RP: Cheryl Foggo, an award-winning author, documentary film director, screenwriter, and playwright who also has deep familial connections to portering, moves us beyond the personal, exploring the significant ripple effect that improved wages had on Calgary’s Black community.
Cheryl Foggo (CF): They also moved into other neighbourhoods in Calgary, which they had been prevented from moving to in the past. And I think that was in part because people didn’t have to rely on the systems that had prevented them from living in other neighbourhoods. They still got resistance and people still made petitions. But if you had cash to move into a neighbourhood and you didn’t have to go through the system of the bank that was getting in your way. Or if you were part of something like the credit union … in Vancouver, where Black people formed their own lending institutions and whatnot, you couldn’t necessarily be prevented from living in a different neighbourhood. So it was both a blessing and a curse … [T]he unionization of the Brotherhood created economic stability, not just for the porters and their families but other people who had ancillary businesses that were connected to the porters. And because people didn’t necessarily have to rely on racist systems that wanted to keep them from owning homes and that kind of thing, it was quite a shift in the community. And again, some of that closeness was lost because people weren’t within walking distance of each other, but it was a necessary shift.

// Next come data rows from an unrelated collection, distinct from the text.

-- pv_equiv track=rewrite | github.com/naveenkewalramani/dsa-solutions | interview_questions/zalando/zalando_sde2_round1.py | buildPalindrome
-- ===== SOURCE A (Python) =====
-- def replaceQuestionMark(inputStr):
--     inputStrToList = list(inputStr)
--     n = len(inputStr)
--     for i in range(n//2):
--         left = inputStrToList[i]
--         right = inputStrToList[n-i-1]
--         if left == "?" and right == "?":
--             inputStrToList[i] = inputStrToList[n-i-1] = "a"
--         elif left == "?":
--             inputStrToList[i] = right
--         elif right == "?":
--             inputStrToList[n-i-1] = left
--         elif left != right:
--             return "NO"
--
--     if n %2 == 1 and inputStrToList[n//2] == "?":
--         inputStrToList[n//2] = "a"
--
--     return ''.join(inputStrToList)
--
-- def formatString(inputStr):
--     s = list(inputStr)
--     response = []
--     for element in s:
--         if element == "?":
--             response.append(element)
--         elif element.isalpha():
--             response.append(element.lower())
--     return "".join(response)
--
-- def buildPalindrome(inputStr):
--     parsedStr = formatString(inputStr)
--     updatedStr = replaceQuestionMark(parsedStr)
--     if updatedStr == "NO":
--         return len(inputStr) // 2 * "no"
--     else:
--         responseStr = ""
--         index = 0
--         for i in inputStr:
--             if i == "?" or i.isalpha():
--                 responseStr += updatedStr[index]
--                 index+=1
--             else:
--                 responseStr += i
--     return responseStr
-- ===== SOURCE B (Python) =====
-- def buildPalindrome(inputStr):
--     chars = [c.lower() if c.isalpha() else c for c in inputStr]
--     idx = [i for i, c in enumerate(chars) if c == '?' or c.isalpha()]
--     m = len(idx)
--     for k in range(m // 2):
--         a, b = idx[k], idx[m - 1 - k]
--         ca, cb = chars[a], chars[b]
--         if ca == '?' and cb == '?':
--             chars[a] = chars[b] = 'a'
--         elif ca == '?':
--             chars[a] = cb
--         elif cb == '?':
--             chars[b] = ca
--         elif ca != cb:
--             return len(inputStr) // 2 * 'no'
--     if m % 2 == 1 and chars[idx[m // 2]] == '?':
--         chars[idx[m // 2]] = 'a'
--     return ''.join(chars)
-- ===== Notes on version B (the rewrite author's own statement) =====
-- stated objective: alternative
-- what changed: B fuses A's three passes (filter to a reduced string, solve it in replaceQuestionMark, re-expand it through the original formatting) into a single index-guided pass: it lowercases one char-list copy, precomputes the list of relevant (alpha or '?') indices, and runs the two-pointer palindrome fill directly on the original positions, so no intermediate filtered string or reconstruction loop exists.
import Mathlib
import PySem

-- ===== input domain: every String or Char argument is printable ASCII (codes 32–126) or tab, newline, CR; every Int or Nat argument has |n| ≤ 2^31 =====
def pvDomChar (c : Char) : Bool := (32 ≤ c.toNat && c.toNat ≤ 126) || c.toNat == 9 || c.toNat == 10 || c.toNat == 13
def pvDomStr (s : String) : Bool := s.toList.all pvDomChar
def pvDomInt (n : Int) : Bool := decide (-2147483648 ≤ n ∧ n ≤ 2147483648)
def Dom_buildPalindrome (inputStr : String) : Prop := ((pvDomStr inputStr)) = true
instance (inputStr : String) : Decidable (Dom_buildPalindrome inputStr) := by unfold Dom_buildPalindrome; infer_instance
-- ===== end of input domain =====

-- B fuses A's three passes (filter, solve on the filtered string, re-expand) into one
-- index-guided in-place pass over a single char list; same return value, alternative structure.

-- ===== PORT A =====
-- formatString: keep '?' and alphas (lowercased), via the same append-to-response loop
def buildPalindrome_fmtStep (resp : List Char) (c : Char) : List Char :=
  if c = '?' then resp ++ [c]
  else if PySem.Chars.isalpha c then resp ++ [PySem.Chars.lowerChar c]
  else resp

def buildPalindrome_fmt (l : List Char) : List Char := l.foldl buildPalindrome_fmtStep []

-- replaceQuestionMark's loop body for i in range(n//2); `none` models the early `return "NO"`
-- (faithful: a formatted string consists of lowercase letters and '?' only, so it never equals "NO")
def buildPalindrome_rqmStep (n : Nat) (st : Option (List Char)) (i : Nat) : Option (List Char) :=
  match st with
  | none => none
  | some l =>
      let left := l.getD i ' '
      let right := l.getD (n - i - 1) ' '
      if left = '?' ∧ right = '?' then some ((l.set i 'a').set (n - i - 1) 'a')
      else if left = '?' then some (l.set i right)
      else if right = '?' then some (l.set (n - i - 1) left)
      else if left ≠ right then none
      else some l

def buildPalindrome_rqm (l : List Char) : Option (List Char) :=
  let n := l.length
  match (List.range (n / 2)).foldl (buildPalindrome_rqmStep n) (some l) with
  | none => none
  | some l' =>
      if n % 2 = 1 ∧ l'.getD (n / 2) ' ' = '?' then some (l'.set (n / 2) 'a')
      else some l'

-- the reconstruction loop of buildPalindrome: (responseStr, index) accumulator
def buildPalindrome_reconStep (upd : List Char) (acc : List Char × Nat) (c : Char) : List Char × Nat :=
  if c = '?' ∨ PySem.Chars.isalpha c then (acc.1 ++ [upd.getD acc.2 ' '], acc.2 + 1)
  else (acc.1 ++ [c], acc.2)

def buildPalindrome_core (l : List Char) : List Char :=
  let parsed := buildPalindrome_fmt l
  match buildPalindrome_rqm parsed with
  | none => (List.replicate (l.length / 2) ['n', 'o']).flatten  -- len(inputStr)//2 * "no"
  | some upd => (l.foldl (buildPalindrome_reconStep upd) ([], 0)).1

def buildPalindrome (inputStr : String) : String :=
  String.ofList (buildPalindrome_core inputStr.toList)

-- ===== PORT B =====
-- chars = [c.lower() if c.isalpha() else c for c in inputStr]
def buildPalindrome_altLower (l : List Char) : List Char :=
  l.map (fun c => if PySem.Chars.isalpha c then PySem.Chars.lowerChar c else c)

-- idx = [i for i, c in enumerate(chars) if c == '?' or c.isalpha()]
def buildPalindrome_altIdx : List Char → Nat → List Nat
  | [], _ => []
  | c :: cs, i =>
      if c = '?' ∨ PySem.Chars.isalpha c then i :: buildPalindrome_altIdx cs (i + 1)
      else buildPalindrome_altIdx cs (i + 1)

-- loop body for k in range(m//2); `none` models the early `return len(inputStr)//2*'no'`
def buildPalindrome_altStep (idx : List Nat) (m : Nat) (st : Option (List Char)) (k : Nat) :
    Option (List Char) :=
  match st with
  | none => none
  | some chars =>
      let a := idx.getD k 0
      let b := idx.getD (m - 1 - k) 0
      let ca := chars.getD a ' '
      let cb := chars.getD b ' '
      if ca = '?' ∧ cb = '?' then some ((chars.set a 'a').set b 'a')
      else if ca = '?' then some (chars.set a cb)
      else if cb = '?' then some (chars.set b ca)
      else if ca ≠ cb then none
      else some chars

def buildPalindrome_altCore (l : List Char) : List Char :=
  let chars := buildPalindrome_altLower l
  let idx := buildPalindrome_altIdx chars 0
  let m := idx.length
  match (List.range (m / 2)).foldl (buildPalindrome_altStep idx m) (some chars) with
  | none => (List.replicate (l.length / 2) ['n', 'o']).flatten  -- len(inputStr)//2 * 'no'
  | some chars' =>
      if m % 2 = 1 ∧ chars'.getD (idx.getD (m / 2) 0) ' ' = '?' then
        chars'.set (idx.getD (m / 2) 0) 'a'
      else chars'

def buildPalindrome_alt (inputStr : String) : String :=
  String.ofList (buildPalindrome_altCore inputStr.toList)

-- ===== PRECONDITION & SPEC =====
def Spec_buildPalindrome (inputStr : String) (out : String) : Prop := out = buildPalindrome_alt inputStr
instance (inputStr : String) (out : String) : Decidable (Spec_buildPalindrome inputStr out) := by unfold Spec_buildPalindrome; infer_instance

-- ===== CLAIM (what is proved, stated in full; the proofs are below) =====
def Claim_equal_buildPalindrome : Prop := ∀ (inputStr : String), Dom_buildPalindrome inputStr → Spec_buildPalindrome inputStr (buildPalindrome inputStr)

-- ===== LEMMAS AND PROOFS =====

-- "relevant" characters: the ones both programs operate on
def pvRel (c : Char) : Bool := decide (c = '?') || PySem.Chars.isalpha c
def pvLow (c : Char) : Char := if PySem.Chars.isalpha c then PySem.Chars.lowerChar c else c
-- A's filtered-and-lowercased string
def pvCore (l : List Char) : List Char := (l.filter pvRel).map pvLow
-- scatter vs back into the relevant positions of l (the shape of B's working list)
def pvSplice : List Char → List Char → List Char
  | [], _ => []
  | c :: cs, vs => if pvRel c then vs.headD c :: pvSplice cs vs.tail else c :: pvSplice cs vs

theorem pv_toNat_ofNat (n : Nat) (h : n.isValidChar) : (Char.ofNat n).toNat = n := by
  simp [Char.ofNat, Char.toNat, Char.ofNatAux, h]

theorem pv_lower_alpha (c : Char) (h : PySem.Chars.isalpha c = true) :
    PySem.Chars.isalpha (PySem.Chars.lowerChar c) = true ∧ PySem.Chars.lowerChar c ≠ '?' := by
  simp only [PySem.Chars.isalpha, PySem.Chars.lowerChar, PySem.Chars.isupper, PySem.Chars.islower,
    Bool.or_eq_true, Bool.and_eq_true, decide_eq_true_eq] at *
  by_cases hu : ('A' ≤ c ∧ c ≤ 'Z')
  · have h1 : 65 ≤ c.toNat := hu.1
    have h2 : c.toNat ≤ 90 := hu.2
    have hv : (c.toNat + 32).isValidChar := by left; omega
    have ht := pv_toNat_ofNat (c.toNat + 32) hv
    simp only [if_pos hu]
    refine ⟨Or.inr ⟨?_, ?_⟩, ?_⟩
    · show ('a').toNat ≤ (Char.ofNat (c.toNat + 32)).toNat
      have ea : ('a').toNat = 97 := rfl
      rw [ht]; omega
    · show (Char.ofNat (c.toNat + 32)).toNat ≤ ('z').toNat
      have ez : ('z').toNat = 122 := rfl
      rw [ht]; omega
    · intro hq
      have hT : (Char.ofNat (c.toNat + 32)).toNat = ('?').toNat := by rw [hq]
      rw [ht] at hT
      have eq2 : ('?').toNat = 63 := rfl
      omega
  · simp only [if_neg hu]
    rcases h with ⟨h1, h2⟩ | ⟨h1, h2⟩
    · exact absurd ⟨h1, h2⟩ hu
    · refine ⟨Or.inr ⟨h1, h2⟩, ?_⟩
      intro hq
      have h1' : ('a').toNat ≤ c.toNat := h1
      subst hq
      have ea : ('a').toNat = 97 := rfl
      have eq2 : ('?').toNat = 63 := rfl
      omega

theorem pvRel_low (c : Char) : pvRel (pvLow c) = pvRel c := by
  by_cases h : PySem.Chars.isalpha c = true
  · obtain ⟨h1, _⟩ := pv_lower_alpha c h
    simp [pvRel, pvLow, h, h1]
  · simp [pvRel, pvLow, h]

theorem pvRel_prop (c : Char) : (c = '?' ∨ PySem.Chars.isalpha c = true) ↔ pvRel c = true := by
  simp [pvRel]

theorem pvRel_false_of (c : Char) (h : ¬ (c = '?' ∨ PySem.Chars.isalpha c = true)) :
    pvRel c = false := by
  rcases not_or.1 h with ⟨h1, h2⟩
  simp [pvRel, h1, h2]

theorem pv_isalpha_false (c : Char) (h : pvRel c = false) : PySem.Chars.isalpha c = false := by
  simp [pvRel] at h
  exact h.2

-- A's formatString produces pvCore
theorem pv_fmt_aux (l : List Char) : ∀ acc : List Char,
    l.foldl buildPalindrome_fmtStep acc = acc ++ pvCore l := by
  induction l with
  | nil => intro acc; simp [pvCore]
  | cons c cs ih =>
      intro acc
      by_cases hq : c = '?'
      · subst hq
        have ha : PySem.Chars.isalpha '?' = false := by decide
        simp [buildPalindrome_fmtStep, pvCore, pvRel, pvLow, ha, ih]
      · by_cases ha : PySem.Chars.isalpha c = true
        · simp [buildPalindrome_fmtStep, hq, ha, pvCore, pvRel, pvLow, ih]
        · simp [buildPalindrome_fmtStep, hq, ha, pvCore, pvRel, pvLow, ih]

RP: Like Mrs. Williams-Graham and Ms. Foggo, Joseph Morris Sealy, who ran out of the CPR’s Montréal Division for forty-six years, emphasized how union gains fundamentally impacted Black experience in Canada. From his vantage point as a father, the most important shift pertained to porters’ children and the great potential for generational advancement.
Joseph Morris Sealy (JS): Well, I have to put it this way, a lot of the Brother-of the Brotherhood of Sleeping Car Porters, their children, because of the fact the father was working and bringing in the necessary money, their children benefited because opportunities were opening up. We live in a changing world and those kids were going to school, gettin’ education, and fitting into jobs away from the railroad completely. So, I believe that they did benefit the community because of a different class or ambitious young people fittin’ in the outside—into the outside world. Yeah. They did benefit the community.
RP: Despite union gains, portering remained a difficult job. Porters sacrificed family time for long runs across Canada and into parts of the United States, dealt with the demands of rude and, at times, racist customers, and continued to cope with sleep deprivation. Many porters recognized these difficult conditions were the steep price to be paid to secure a brighter future for their children and strove to shield them from the harsh realities they endured. Mrs. Williams-Graham was one of them.
JWG: When I was a little girl, my father, Roy Williams, was a porter working on the railway and my mom belonged also to the Ladies’ Auxiliary… When I was little, because of my placement in the family, my cousins, etc., were all older than me. So I was that little girl who was in rooms listening to adult conversations. And now that I reflect on it, because I remember the stories and how much fun it was listening to them, and there was never, ever a word of negativity. I have never in my life, from my father, from my uncle, heard a negative story about them working on the railway. It was only as an adult … that I realized exactly what they were going through … [T]he atmosphere that my uncles and my father presented in our homes, they were uplifting. They concentrated on the positive aspects of it. They didn’t burden us with what they must have gone through. I mean, you know, was this a conscious effort on their part to keep us from feeling their pain, or did they just not want to verbalize it and relive it? I just saw it as they were working very hard towards equality, to have justice, to have the right to succeed in the society, to overcome…
RP: It was not until later in life, when conducting her own research on portering and speaking with other family members, that Mrs. Williams-Graham realized the lengths to which both her father and mother went to ensure that her childhood would be unlike theirs. They had had to struggle, and she would not.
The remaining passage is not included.